All that means that 3rd party setups of extensions shouldn’t write directly to the HKEY_CURRENT_USER\SOFTWARE\Microsoft\VisualStudio\<version>_Config key, because it could be deleted and created again at any time. Instead, setups should either write directly to HKEY_LOCAL_MACHINE\SOFTWARE\WOW6432Node\Microsoft\VisualStudio\<version> (which requires admin rights), to HKEY_CURRENT_USER\SOFTWARE\Microsoft\VisualStudio\<version> (which doesn’t require admin rights), or, better yet, avoid completely writing to the registry and use instead .pkgdef files on disk, either on per-machine folders (which requires admin rights) or on per-user folders (which doesn’t require admin rights).

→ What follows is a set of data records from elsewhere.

-- pv_equiv track=rewrite | github.com/hayama17/infra-jong | backend/game/tiles.py | can_hotfix
-- ===== SOURCE A (Python) =====
-- VALID_TERMS = [
--     "SLI", "SLO", "SLA", "SRE",
--     "RTO", "RPO",
--     "HPA", "VPA", "CPA", "OPA",
--     "OCI", "CNI", "CSI", "CRI",
--     "POD", "IDP", "IAC", "CRD", "PVC", "SVC",
--     "DNS", "TLS", "VPN", "CDN",
--     "PKI", "SSO",
--     "IAM", "K8S", "SDK",
--     "APM",
--     "NOC",
-- ]
--
-- def can_hotfix(hand: list[str], discarded_tile: str) -> bool:
--     """
--     Check if a player can perform Hotfix (pon) with the discarded tile.
--     Hotfix requires having 2 tiles that, together with the discarded tile, form a complete term.
--     """
--     # Try adding the discarded tile and see if any 3-tile subset forms a valid term
--     test_hand = hand + [discarded_tile]
--     from itertools import combinations, permutations
--
--     for indices in combinations(range(len(test_hand)), 3):
--         if len(test_hand) - 1 in indices:  # discarded tile must be included
--             subset = [test_hand[i] for i in indices]
--             for perm in permutations(subset):
--                 if "".join(perm) in VALID_TERMS:
--                     return True
--     return False
-- ===== SOURCE B (Python) =====
-- VALID_TERMS = [
--     "SLI", "SLO", "SLA", "SRE",
--     "RTO", "RPO",
--     "HPA", "VPA", "CPA", "OPA",
--     "OCI", "CNI", "CSI", "CRI",
--     "POD", "IDP", "IAC", "CRD", "PVC", "SVC",
--     "DNS", "TLS", "VPN", "CDN",
--     "PKI", "SSO",
--     "IAM", "K8S", "SDK",
--     "APM",
--     "NOC",
-- ]
--
-- def can_hotfix(hand: list[str], discarded_tile: str) -> bool:
--     """
--     One pass over the hand to build a Counter, then a constant amount of work:
--     for each valid term, try every way to split it into three (possibly empty)
--     pieces, one piece being the discarded tile; the other two pieces must be
--     available in the hand (at two distinct positions, i.e. with multiplicity).
--     """
--     from collections import Counter
--     counts = Counter(hand)
--     for term in VALID_TERMS:
--         n = len(term)
--         for a in range(n + 1):
--             for b in range(a, n + 1):
--                 p0, p1, p2 = term[:a], term[a:b], term[b:]
--                 for dp, x, y in ((p0, p1, p2), (p1, p0, p2), (p2, p0, p1)):
--                     if dp == discarded_tile:
--                         if x == y:
--                             if counts[x] >= 2:
--                                 return True
--                         elif counts[x] >= 1 and counts[y] >= 1:
--                             return True
--     return False
-- ===== Notes on version B (the rewrite author's own statement) =====
-- stated objective: faster
-- what changed: Instead of enumerating all 3-index combinations of hand+[discarded] and joining all 6 permutations of each subset, B builds a Counter of the hand once and, for each valid term, checks the constant number of 3-way splits of the term that use the discarded tile as one piece, looking the two remaining pieces up in the Counter.
import Mathlib
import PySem

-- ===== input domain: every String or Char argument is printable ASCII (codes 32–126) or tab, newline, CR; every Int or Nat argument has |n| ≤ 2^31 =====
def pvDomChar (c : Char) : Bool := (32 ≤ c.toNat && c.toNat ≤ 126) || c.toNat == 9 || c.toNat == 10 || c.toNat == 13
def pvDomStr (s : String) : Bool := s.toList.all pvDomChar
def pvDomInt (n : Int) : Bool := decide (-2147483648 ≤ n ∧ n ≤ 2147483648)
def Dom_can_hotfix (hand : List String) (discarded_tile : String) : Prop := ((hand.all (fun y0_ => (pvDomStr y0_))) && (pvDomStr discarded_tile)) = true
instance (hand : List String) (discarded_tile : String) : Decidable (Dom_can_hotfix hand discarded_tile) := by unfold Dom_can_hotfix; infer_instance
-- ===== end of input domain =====

-- B replaces A's scan over all 3-index combinations (with all 6 permutations joined and
-- looked up in a list) by one Counter pass over the hand plus, per valid term, a constant
-- number of 3-way splits of the term checked against the Counter.

def VALID_TERMS : List String := [
    "SLI", "SLO", "SLA", "SRE",
    "RTO", "RPO",
    "HPA", "VPA", "CPA", "OPA",
    "OCI", "CNI", "CSI", "CRI",
    "POD", "IDP", "IAC", "CRD", "PVC", "SVC",
    "DNS", "TLS", "VPN", "CDN",
    "PKI", "SSO",
    "IAM", "K8S", "SDK",
    "APM",
    "NOC"]

-- ===== PORT A =====
def can_hotfix (hand : List String) (discarded_tile : String) : Bool :=
  let test_hand := hand ++ [discarded_tile]
  (PySem.List.combinations (PySem.List.pyRange 0 (PySem.List.len test_hand) 1) 3).any
    (fun indices =>
      if indices.contains (PySem.List.len test_hand - 1) then
        let subset := indices.map (fun i => PySem.List.pyGetD test_hand i "")
        (PySem.List.permutations subset 3).any
          (fun perm => VALID_TERMS.contains (PySem.Str.join "" perm))
      else false)

-- ===== PORT B =====
def can_hotfix_alt (hand : List String) (discarded_tile : String) : Bool :=
  let counts := PySem.Dict.counter hand
  VALID_TERMS.any (fun term =>
    let n := PySem.Str.len term
    (PySem.List.pyRange 0 (n + 1) 1).any (fun a =>
      (PySem.List.pyRange a (n + 1) 1).any (fun b =>
        let p0 := PySem.Str.slice term none (some a)
        let p1 := PySem.Str.slice term (some a) (some b)
        let p2 := PySem.Str.slice term (some b) none
        [(p0, p1, p2), (p1, p0, p2), (p2, p0, p1)].any
          (fun tr => tr.1 == discarded_tile &&
            (if tr.2.1 == tr.2.2 then decide (2 ≤ counts.getD tr.2.1 0)
             else decide (1 ≤ counts.getD tr.2.1 0) && decide (1 ≤ counts.getD tr.2.2 0))))))

-- ===== PRECONDITION & SPEC =====
def Spec_can_hotfix (hand : List String) (discarded_tile : String) (out : Bool) : Prop := out = can_hotfix_alt hand discarded_tile
instance (hand : List String) (discarded_tile : String) (out : Bool) : Decidable (Spec_can_hotfix hand discarded_tile out) := by unfold Spec_can_hotfix; infer_instance

-- ===== CLAIM (what is proved, stated in full; the proofs are below) =====
def Claim_equal_can_hotfix : Prop := ∀ (hand : List String) (discarded_tile : String), Dom_can_hotfix hand discarded_tile → Spec_can_hotfix hand discarded_tile (can_hotfix hand discarded_tile)

-- ===== LEMMAS AND PROOFS =====

-- "".join of a three-element list
def jn (u v w : String) : String := PySem.Str.join "" [u, v, w]

-- the six joins A tests for a pair of hand tiles x, y and the discarded tile d
def J6 (x y d : String) : Prop :=
  jn x y d ∈ VALID_TERMS ∨ jn x d y ∈ VALID_TERMS ∨ jn y x d ∈ VALID_TERMS ∨
  jn y d x ∈ VALID_TERMS ∨ jn d x y ∈ VALID_TERMS ∨ jn d y x ∈ VALID_TERMS

-- "the pair x, y (in this or the swapped order) occurs at two distinct positions of the hand"
def SP (hand : List String) (x y : String) : Prop :=
  [x, y].Sublist hand ∨ [y, x].Sublist hand

lemma jn_toList (u v w : String) : (jn u v w).toList = u.toList ++ v.toList ++ w.toList := by
  simp [jn, PySem.Str.toList_join, PySem.Chars.join_cons_cons, PySem.Chars.join_singleton]

lemma perm3 (a b c : String) : PySem.List.permutations [a, b, c] 3 =
    [[a,b,c],[a,c,b],[b,a,c],[b,c,a],[c,a,b],[c,b,a]] := rfl

-- a 3-element sublist of range (m+1) containing m is [i, j, m] with i < j < m
lemma combo3_iff (m : Nat) (c : List Nat) :
    (c.Sublist (List.range (m + 1)) ∧ c.length = 3 ∧ m ∈ c) ↔
    ∃ i j, i < j ∧ j < m ∧ c = [i, j, m] := by
  constructor
  · rintro ⟨hs, hl, hm⟩
    have hp := List.pairwise_lt_range.sublist hs
    have hb : ∀ x ∈ c, x < m + 1 := fun x hx => List.mem_range.mp (hs.mem hx)
    match c, hl with
    | [a, b, k], _ =>
      have hab : a < b := List.rel_of_pairwise_cons hp (by simp)
      have hbk : b < k := List.rel_of_pairwise_cons (List.pairwise_cons.mp hp).2 (by simp)
      have hkk := hb k (by simp)
      have hk : k = m := by
        rcases List.mem_cons.mp hm with h | h
        · omega
        · rcases List.mem_cons.mp h with h' | h'
          · omega
          · simp at h'; omega
      exact ⟨a, b, hab, by omega, by rw [hk]⟩
  · rintro ⟨i, j, hij, hjm, rfl⟩
    refine ⟨?_, rfl, by simp⟩
    have hlen : (List.range (m+1)).length = m + 1 := by simp
    have hsub := List.map_getElem_sublist
      (l := List.range (m+1))
      (is := [⟨i, by omega⟩, ⟨j, by omega⟩, ⟨m, by omega⟩])
      (by simp [List.pairwise_cons]; omega)
    simpa using hsub

lemma pair_sublist_getD (hand : List String) (i j : Nat) (hij : i < j) (hj : j < hand.length) :
    [hand.getD i "", hand.getD j ""].Sublist hand := by
  have hsub := List.map_getElem_sublist
    (l := hand) (is := [⟨i, by omega⟩, ⟨j, hj⟩])
    (by simp [List.pairwise_cons]; omega)
  simpa [List.getD_eq_getElem?_getD, List.getElem?_eq_getElem, hj, (by omega : i < hand.length)] using hsub

lemma sublist_pair_exists {hand : List String} {x y : String} (h : [x, y].Sublist hand) :
    ∃ i j, i < j ∧ j < hand.length ∧ hand.getD i "" = x ∧ hand.getD j "" = y := by
  obtain ⟨is, heq, hp⟩ := List.sublist_eq_map_getElem h
  match is, heq with
  | [a, b], heq =>
    have hab : (a : Nat) < b := List.rel_of_pairwise_cons hp (by simp)
    simp at heq
    exact ⟨a, b, hab, b.isLt, by
      simp [List.getD_eq_getElem?_getD, a.isLt, b.isLt, heq.1.symm, heq.2.symm]⟩

lemma pair_sublist_of_mem_ne {α} {x y : α} : ∀ {l : List α}, x ∈ l → y ∈ l → x ≠ y →
    [x, y].Sublist l ∨ [y, x].Sublist l := by
  intro l hx hy hne
  induction l with
  | nil => simp at hx
  | cons a l ih =>
    rcases List.mem_cons.mp hx with rfl | hx'
    · left
      exact (List.cons_sublist_cons ..).mpr (List.singleton_sublist.mpr (by
        rcases List.mem_cons.mp hy with rfl | hy'
        · exact absurd rfl hne
        · exact hy'))
    · rcases List.mem_cons.mp hy with rfl | hy'
      · right
        exact (List.cons_sublist_cons ..).mpr (List.singleton_sublist.mpr hx')
      · rcases ih hx' hy' with h | h
        · exact Or.inl (h.cons a)
        · exact Or.inr (h.cons a)

lemma count2_iff (hand : List String) (x : String) : 2 ≤ hand.count x ↔ [x, x].Sublist hand := by
  rw [← List.replicate_sublist_iff (n := 2)]
  norm_num [List.replicate]

lemma getD_append_left (hand : List String) (d : String) (i : Nat) (h : i < hand.length) :
    (hand ++ [d]).getD i "" = hand.getD i "" := by
  simp [List.getD_eq_getElem?_getD, List.getElem?_append_left h]

lemma getD_append_last (hand : List String) (d : String) :
    (hand ++ [d]).getD hand.length "" = d := by
  simp [List.getD_eq_getElem?_getD]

So far so good, but now Visual Studio 2017 stops using those three registry keys and it uses its own private registry. This is a file named privateregistry.bin which is located in the (hidden) folder C:\Users\<user>\AppData\Local\Microsoft\VisualStudio\<version>_<instance-id>, where <version> is 15.0 and <instance-id> is a random value determined when each Visual Studio 2017 edition is installed:

If you want to use regedit.exe to load that private registry, follow the steps detailed in How to examine Visual Studio 2017 registry. You will end seeing this:

At this point you should be aware of all this in Visual Studio 2017:

  • The private registry (privateregistry.bin file) is per-user, not per-machine. As such, it is not created when Visual Studio is installed, but when Visual Studio is launched for the first time for a user account.
  • The private registry provides two keys: 15.0_<instance-id> and 15.0_<instance-id>_Config.
  • The key 15.0_<instance-id> is equivalent to HKEY_CURRENT_USER\SOFTWARE\Microsoft\VisualStudio\<version> in previous versions. As such, it is never deleted (otherwise a user would lose her per-user configuration).
  • The key 15.0_<instance-id>_Config is equivalent to HKEY_CURRENT_USER\SOFTWARE\Microsoft\VisualStudio\<version>_Config in previous versions. As such, it can be deleted and recreated by Visual Studio when it needs to update the configuration.
  • There is no per-machine private registry. So, there is no equivalent of HKEY_LOCAL_MACHINE\SOFTWARE\WOW6432Node\Microsoft\VisualStudio\15.0 (well, such key exists, but it stores minimal settings). The installation of Visual Studio 2017 uses exclusively per-machine .pkgdef files instead that are scanned when Visual Studio is loaded for the first time for a user account to create the key 15.0_<instance-id>_Config in the per-user private registry.
  • At run-time, the devenv.exe process of Visual Studio 2017 redirects registry operations on Visual Studio keys to the privateregistry.bin file. So, this change is transparent for extensions (DLLs) that run in the devenv.exe process. Setups (which are external processes) are not so lucky. While they could use the RegLoadAppKey function to write to the 15.0_<instance-id> key for per-user extensions (never for 15.0_<instance-id>_Config, which would be overwritten later), it is much better to switch to .pkgdef files on disk (either per-machine, or per-user). If you really need to mess with the Visual Studio setup, then see Microsoft/vs-setup-samples.